#### Work instructions:
Each line of the records that holds the word "obtain" should be copied out.

#### Material for this task:
-- pv_equiv track=rewrite | github.com/Panosso/estudos | python/challenges/integer_number_miss_done/main.py | solution
-- ===== SOURCE A (Python) =====
-- def solution(A):
--
--     A = sorted(list(set(A)))
--
--     expect_value = 0
--
--     if max(A) <= 0:
--         return 1
--
--     elif len(A) == 1:
--         return A[0] + 1
--
--     for i in range(0, len(A)):
--
--         if A[i] > 0:
--
--             expect_value = A[i] + 1
--
--             if i < len(A)-1:
--
--                 if expect_value != A[i+1]:
--                     return expect_value
--
--             else:
--                 return A[i] + 1
-- ===== SOURCE B (Python) =====
-- def solution(A):
--     s = set(A)
--     if all(x <= 0 for x in s):
--         return 1
--     v = min(x for x in s if x > 0)
--     while v + 1 in s:
--         v += 1
--     return v + 1
-- ===== Notes on version B (the rewrite author's own statement) =====
-- stated objective: faster
-- what changed: Instead of sorting the deduplicated values and scanning the sorted list for the first gap after a positive element, B keeps the values in a hash set, takes the smallest positive element and walks v, v+1, v+2, ... by set membership until the first missing value.
-- outside the precondition, e.g. on solution([]): A raises ValueError, B returns 1
import Mathlib
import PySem

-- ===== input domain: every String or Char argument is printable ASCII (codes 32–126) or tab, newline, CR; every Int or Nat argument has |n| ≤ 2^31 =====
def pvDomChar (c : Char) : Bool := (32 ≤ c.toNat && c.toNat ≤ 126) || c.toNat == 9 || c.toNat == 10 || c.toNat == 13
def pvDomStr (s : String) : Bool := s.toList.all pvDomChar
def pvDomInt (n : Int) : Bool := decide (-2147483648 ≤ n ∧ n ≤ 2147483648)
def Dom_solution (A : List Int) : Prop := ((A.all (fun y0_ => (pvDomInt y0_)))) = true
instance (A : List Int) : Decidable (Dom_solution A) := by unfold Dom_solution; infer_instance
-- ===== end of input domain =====

-- B replaces A's sort-and-scan with a set-membership walk from the smallest positive value.
-- A raises ValueError on the empty list (max of an empty sequence); Pre_ excludes exactly that input.

-- ===== PORT A =====
-- A's for-loop over indices with the A[i+1] lookahead, as the obvious structural
-- recursion over the sorted list (next element = head of the tail); 0 at exhaustion
-- is unreachable under Pre_ (Python would return None there).
def solLoop : List Int → Int
  | [] => 0
  | a :: rest =>
    if a > 0 then
      match rest with
      | [] => a + 1
      | b :: _ => if a + 1 ≠ b then a + 1 else solLoop rest
    else solLoop rest

-- the body of A after 'A = sorted(list(set(A)))'
def solAfter (L : List Int) : Int :=
  match PySem.List.max? L (fun x => x) with
  | none => 0  -- max([]) raises ValueError in Python; excluded by Pre_
  | some m =>
    if m ≤ 0 then 1
    else if L.length = 1 then (PySem.List.pyGet? L 0).getD 0 + 1
    else solLoop L

def solution (A : List Int) : Int :=
  solAfter (PySem.List.sorted (PySem.Set.ofList A) (fun x => x) false)

-- ===== PORT B =====
-- termination helpers for the while-walk: the elements of s above v strictly shrink
lemma pvFilterLe (v : Int) (t : List Int) :
    (t.filter (fun x => decide (v + 1 < x))).length ≤ (t.filter (fun x => decide (v < x))).length :=
  List.Sublist.length_le (List.monotone_filter_right t (fun a ha => by
    simp only [decide_eq_true_eq] at *; omega))

lemma pvFilterLt {s : List Int} {v : Int} (h : (v + 1) ∈ s) :
    (s.filter (fun x => decide (v + 1 < x))).length < (s.filter (fun x => decide (v < x))).length := by
  induction s with
  | nil => cases h
  | cons x t ih =>
    simp only [List.filter_cons]
    rcases List.mem_cons.mp h with hx | hx
    · subst hx
      rw [if_neg (by simp), if_pos (by simp)]
      simp only [List.length_cons]
      exact Nat.lt_succ_of_le (pvFilterLe v t)
    · have hlt := ih hx
      by_cases h1 : v + 1 < x
      · rw [if_pos (by simpa using h1), if_pos (by simp only [decide_eq_true_eq]; omega)]
        simp only [List.length_cons]
        omega
      · rw [if_neg (by simpa using h1)]
        by_cases h2 : v < x
        · rw [if_pos (by simpa using h2)]
          simp only [List.length_cons]
          omega
        · rw [if_neg (by simpa using h2)]
          exact hlt

-- the 'while v + 1 in s: v += 1' loop
def walkB (s : List Int) (v : Int) : Int :=
  if h : (v + 1) ∈ s then walkB s (v + 1) else v + 1
termination_by (s.filter (fun x => decide (v < x))).length
decreasing_by exact pvFilterLt h

-- the body of B after 's = set(A)'
def walkFrom (s : List Int) : Int :=
  if s.all (fun x => decide (x ≤ 0)) then 1
  else
    match PySem.List.min? (s.filter (fun x => decide (0 < x))) (fun x => x) with
    | none => 0  -- unreachable: the all-check failed, so a positive element exists
    | some v => walkB s v

def solution_alt (A : List Int) : Int :=
  walkFrom (PySem.Set.ofList A)

-- ===== PRECONDITION & SPEC =====
-- A raises ValueError on [] (max of an empty sequence); that is the only input it raises on.
def Pre_solution (A : List Int) : Prop := A ≠ []
instance (A : List Int) : Decidable (Pre_solution A) := by unfold Pre_solution; infer_instance
def pvWitness_solution : List Int := ([1, 2, 4])

def Spec_solution (A : List Int) (out : Int) : Prop := out = solution_alt A
instance (A : List Int) (out : Int) : Decidable (Spec_solution A out) := by unfold Spec_solution; infer_instance

-- ===== CLAIM (what is proved, stated in full; the proofs are below) =====
def Claim_equal_solution : Prop := ∀ (A : List Int), Dom_solution A → Pre_solution A → Spec_solution A (solution A)

-- ===== LEMMAS AND PROOFS =====

lemma walkB_unfold (s : List Int) (v : Int) :
    walkB s v = if (v + 1) ∈ s then walkB s (v + 1) else v + 1 := by
  rw [walkB]; split <;> simp_all

-- A's gap scan over a strictly increasing list L equals B's membership walk from the
-- smallest positive element p, provided s and L have the same members above p.
lemma loop_eq_walk (s : List Int) :
    ∀ (L : List Int) (p : Int),
      L.Pairwise (· < ·) →
      (∀ w : Int, p < w → (w ∈ s ↔ w ∈ L)) →
      0 < p → p ∈ L → (∀ y ∈ L, 0 < y → p ≤ y) →
      solLoop L = walkB s p := by
  intro L
  induction L with
  | nil => intro p _ _ _ hpL _; cases hpL
  | cons a t ih =>
    intro p hpw hmem hp hpL hmin
    by_cases ha : a > 0
    · -- a is the least positive element of a :: t, so p = a
      have hpa : p = a := by
        have h1 : p ≤ a := hmin a (List.mem_cons_self) ha
        rcases List.mem_cons.mp hpL with h | h
        · exact h
        · exact absurd (List.rel_of_pairwise_cons hpw h) (by omega)
      subst hpa
      cases t with
      | nil =>
        -- last element: A returns p + 1; p + 1 is not in s, so B stops at p + 1
        have hnot : (p + 1) ∉ s := by
          intro hmem'
          have h1 := (hmem (p + 1) (by omega)).mp hmem'
          simp only [List.mem_singleton] at h1
          omega
        rw [walkB_unfold, if_neg hnot]
        simp [solLoop, ha]
      | cons b t' =>
        have hab : p < b := List.rel_of_pairwise_cons hpw (List.mem_cons_self)
        by_cases hne : p + 1 ≠ b
        · -- gap found: both return p + 1
          have hnot : (p + 1) ∉ s := by
            intro hmem'
            have h1 := (hmem (p + 1) (by omega)).mp hmem'
            rcases List.mem_cons.mp h1 with h | h
            · omega
            · rcases List.mem_cons.mp h with h | h
              · exact hne h
              · have := List.rel_of_pairwise_cons hpw.of_cons h
                omega
          rw [walkB_unfold, if_neg hnot]
          simp [solLoop, ha, hne]
        · -- p + 1 = b: A advances to the next element, B walks one step
          rw [not_ne_iff] at hne
          have hbmem : (p + 1) ∈ s := by
            refine (hmem (p + 1) (by omega)).mpr ?_
            rw [hne]
            exact List.mem_cons_of_mem _ (List.mem_cons_self)
          have hstep : walkB s p = walkB s b := by
            rw [walkB_unfold, if_pos hbmem, hne]
          have hrec : solLoop (b :: t') = walkB s b := by
            apply ih b hpw.of_cons
            · intro w hw
              rw [hmem w (by omega)]
              constructor
              · intro h
                rcases List.mem_cons.mp h with h | h
                · omega
                · exact h
              · exact List.mem_cons_of_mem _
            · omega
            · exact List.mem_cons_self
            · intro y hy _
              rcases List.mem_cons.mp hy with h | h
              · omega
              · have := List.rel_of_pairwise_cons hpw.of_cons h
                omega
          have hskip : solLoop (p :: b :: t') = solLoop (b :: t') := by
            simp [solLoop, ha, hne]
          rw [hskip, hrec, hstep]
    · -- a ≤ 0: A skips it; it is irrelevant to B's walk (which stays above p > 0)
      rw [not_lt] at ha
      have hpt : p ∈ t := by
        rcases List.mem_cons.mp hpL with h | h
        · omega
        · exact h
      have hskip : solLoop (a :: t) = solLoop t := by
        cases t with
        | nil => cases hpt
        | cons b t' => simp [solLoop, show ¬ a > 0 by omega]
      rw [hskip]
      apply ih p hpw.of_cons
      · intro w hw
        rw [hmem w hw]
        constructor
        · intro h
          rcases List.mem_cons.mp h with h | h
          · omega
          · exact h
        · exact List.mem_cons_of_mem _
      · exact hp
      · exact hpt
      · intro y hy hy0
        exact hmin y (List.mem_cons_of_mem _ hy) hy0

theorem solution_spec_aux : ∀ (A : List Int), A ≠ [] → solution A = solution_alt A := by
  intro A hA
  unfold solution solution_alt
  set s := PySem.Set.ofList A with hs
  set L := PySem.List.sorted s (fun x => x) false with hL
  have hmemsL : ∀ x : Int, x ∈ s ↔ x ∈ L := by
    intro x
    rw [hL, PySem.List.mem_sorted]
  have hLne : L ≠ [] := by
    intro h
    obtain ⟨a, rest, rfl⟩ : ∃ a rest, A = a :: rest := by
      cases A with
      | nil => exact absurd rfl hA
      | cons a rest => exact ⟨a, rest, rfl⟩
    have ha : a ∈ L := by
      rw [← hmemsL, hs, PySem.Set.mem_ofList]
      exact List.mem_cons_self
    rw [h] at ha
    cases ha
  obtain ⟨m, hm⟩ : ∃ m, PySem.List.max? L (fun x => x) = some m := by
    cases hmx : PySem.List.max? L (fun x => x) with
    | none => exact absurd ((PySem.List.max?_eq_none_iff L (fun x => x)).mp hmx) hLne
    | some m => exact ⟨m, rfl⟩
  have hmL : m ∈ L := PySem.List.max?_mem hm
  have hmax : ∀ y ∈ L, y ≤ m := fun y hy => PySem.List.max?_isMax hm y hy
  unfold solAfter walkFrom
  rw [hm]
  show (if m ≤ 0 then 1 else if L.length = 1 then (PySem.List.pyGet? L 0).getD 0 + 1 else solLoop L) = _
  by_cases hm0 : m ≤ 0
  · -- all elements nonpositive: both return 1
    have hall : (s.all fun x => decide (x ≤ 0)) = true := by
      rw [List.all_eq_true]
      intro x hx
      have := hmax x ((hmemsL x).mp hx)
      simp only [decide_eq_true_eq]
      omega
    rw [if_pos hm0, hall]
    simp
  · have hallf : (s.all fun x => decide (x ≤ 0)) = false := by
      rw [Bool.eq_false_iff]
      intro hall
      have := List.all_eq_true.mp hall m ((hmemsL m).mpr hmL)
      simp only [decide_eq_true_eq] at this
      omega
    rw [if_neg hm0, hallf]
    simp only [Bool.false_eq_true, if_false]
    obtain ⟨p, hp⟩ : ∃ p, PySem.List.min? (s.filter (fun x => decide (0 < x))) (fun x => x) = some p := by
      cases hmn : PySem.List.min? (s.filter (fun x => decide (0 < x))) (fun x => x) with
      | none =>
        have hnil := (PySem.List.min?_eq_none_iff (s.filter (fun x => decide (0 < x))) (fun x => x)).mp hmn
        have hmf : m ∈ s.filter (fun x => decide (0 < x)) := by
          rw [List.mem_filter]
          refine ⟨(hmemsL m).mpr hmL, by simp only [decide_eq_true_eq]; omega⟩
        rw [hnil] at hmf
        cases hmf
      | some p => exact ⟨p, rfl⟩
    rw [hp]
    show _ = walkB s p
    have hpmem := PySem.List.min?_mem hp
    rw [List.mem_filter] at hpmem
    have hp0 : 0 < p := of_decide_eq_true hpmem.2
    have hpL : p ∈ L := (hmemsL p).mp hpmem.1
    have hpmin : ∀ y ∈ L, 0 < y → p ≤ y := by
      intro y hy hy0
      exact PySem.List.min?_isMin hp y
        (List.mem_filter.mpr ⟨(hmemsL y).mpr hy, by simp only [decide_eq_true_eq]; omega⟩)
    have hpw : L.Pairwise (· < ·) := by
      rw [hL, hs]
      exact PySem.List.sorted_ofList_pairwise_lt A
    have hwalk : solLoop L = walkB s p :=
      loop_eq_walk s L p hpw (fun w _ => hmemsL w) hp0 hpL hpmin
    by_cases hlen : L.length = 1
    · -- singleton branch of A: L = [x] with x = p, and p + 1 is not in s
      obtain ⟨x, hx⟩ : ∃ x, L = [x] := by
        cases hcl : L with
        | nil => rw [hcl] at hlen; simp at hlen
        | cons a tl =>
          cases tl with
          | nil => exact ⟨a, rfl⟩
          | cons b tl' => rw [hcl] at hlen; simp at hlen
      have hpx : p = x := by
        have h1 := hpL
        rw [hx, List.mem_singleton] at h1
        exact h1
      have hnot : (x + 1) ∉ s := by
        intro hmem'
        have h1 := (hmemsL (x + 1)).mp hmem'
        rw [hx, List.mem_singleton] at h1
        omega
      rw [if_pos hlen, hx, hpx, walkB_unfold, if_neg hnot]
      simp [PySem.List.pyGet?, PySem.List.pyIdx?]
    · rw [if_neg hlen]
      exact hwalk

-- ===== VERDICT (by name: the statement is the Claim_ definition above) =====
theorem solution_spec : Claim_equal_solution := by
  intro A _ hpre
  unfold Spec_solution
  exact solution_spec_aux A hpre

#### Your response:
    obtain ⟨a, rest, rfl⟩ : ∃ a rest, A = a :: rest := by
  obtain ⟨m, hm⟩ : ∃ m, PySem.List.max? L (fun x => x) = some m := by
    obtain ⟨p, hp⟩ : ∃ p, PySem.List.min? (s.filter (fun x => decide (0 < x))) (fun x => x) = some p := by
      obtain ⟨x, hx⟩ : ∃ x, L = [x] := by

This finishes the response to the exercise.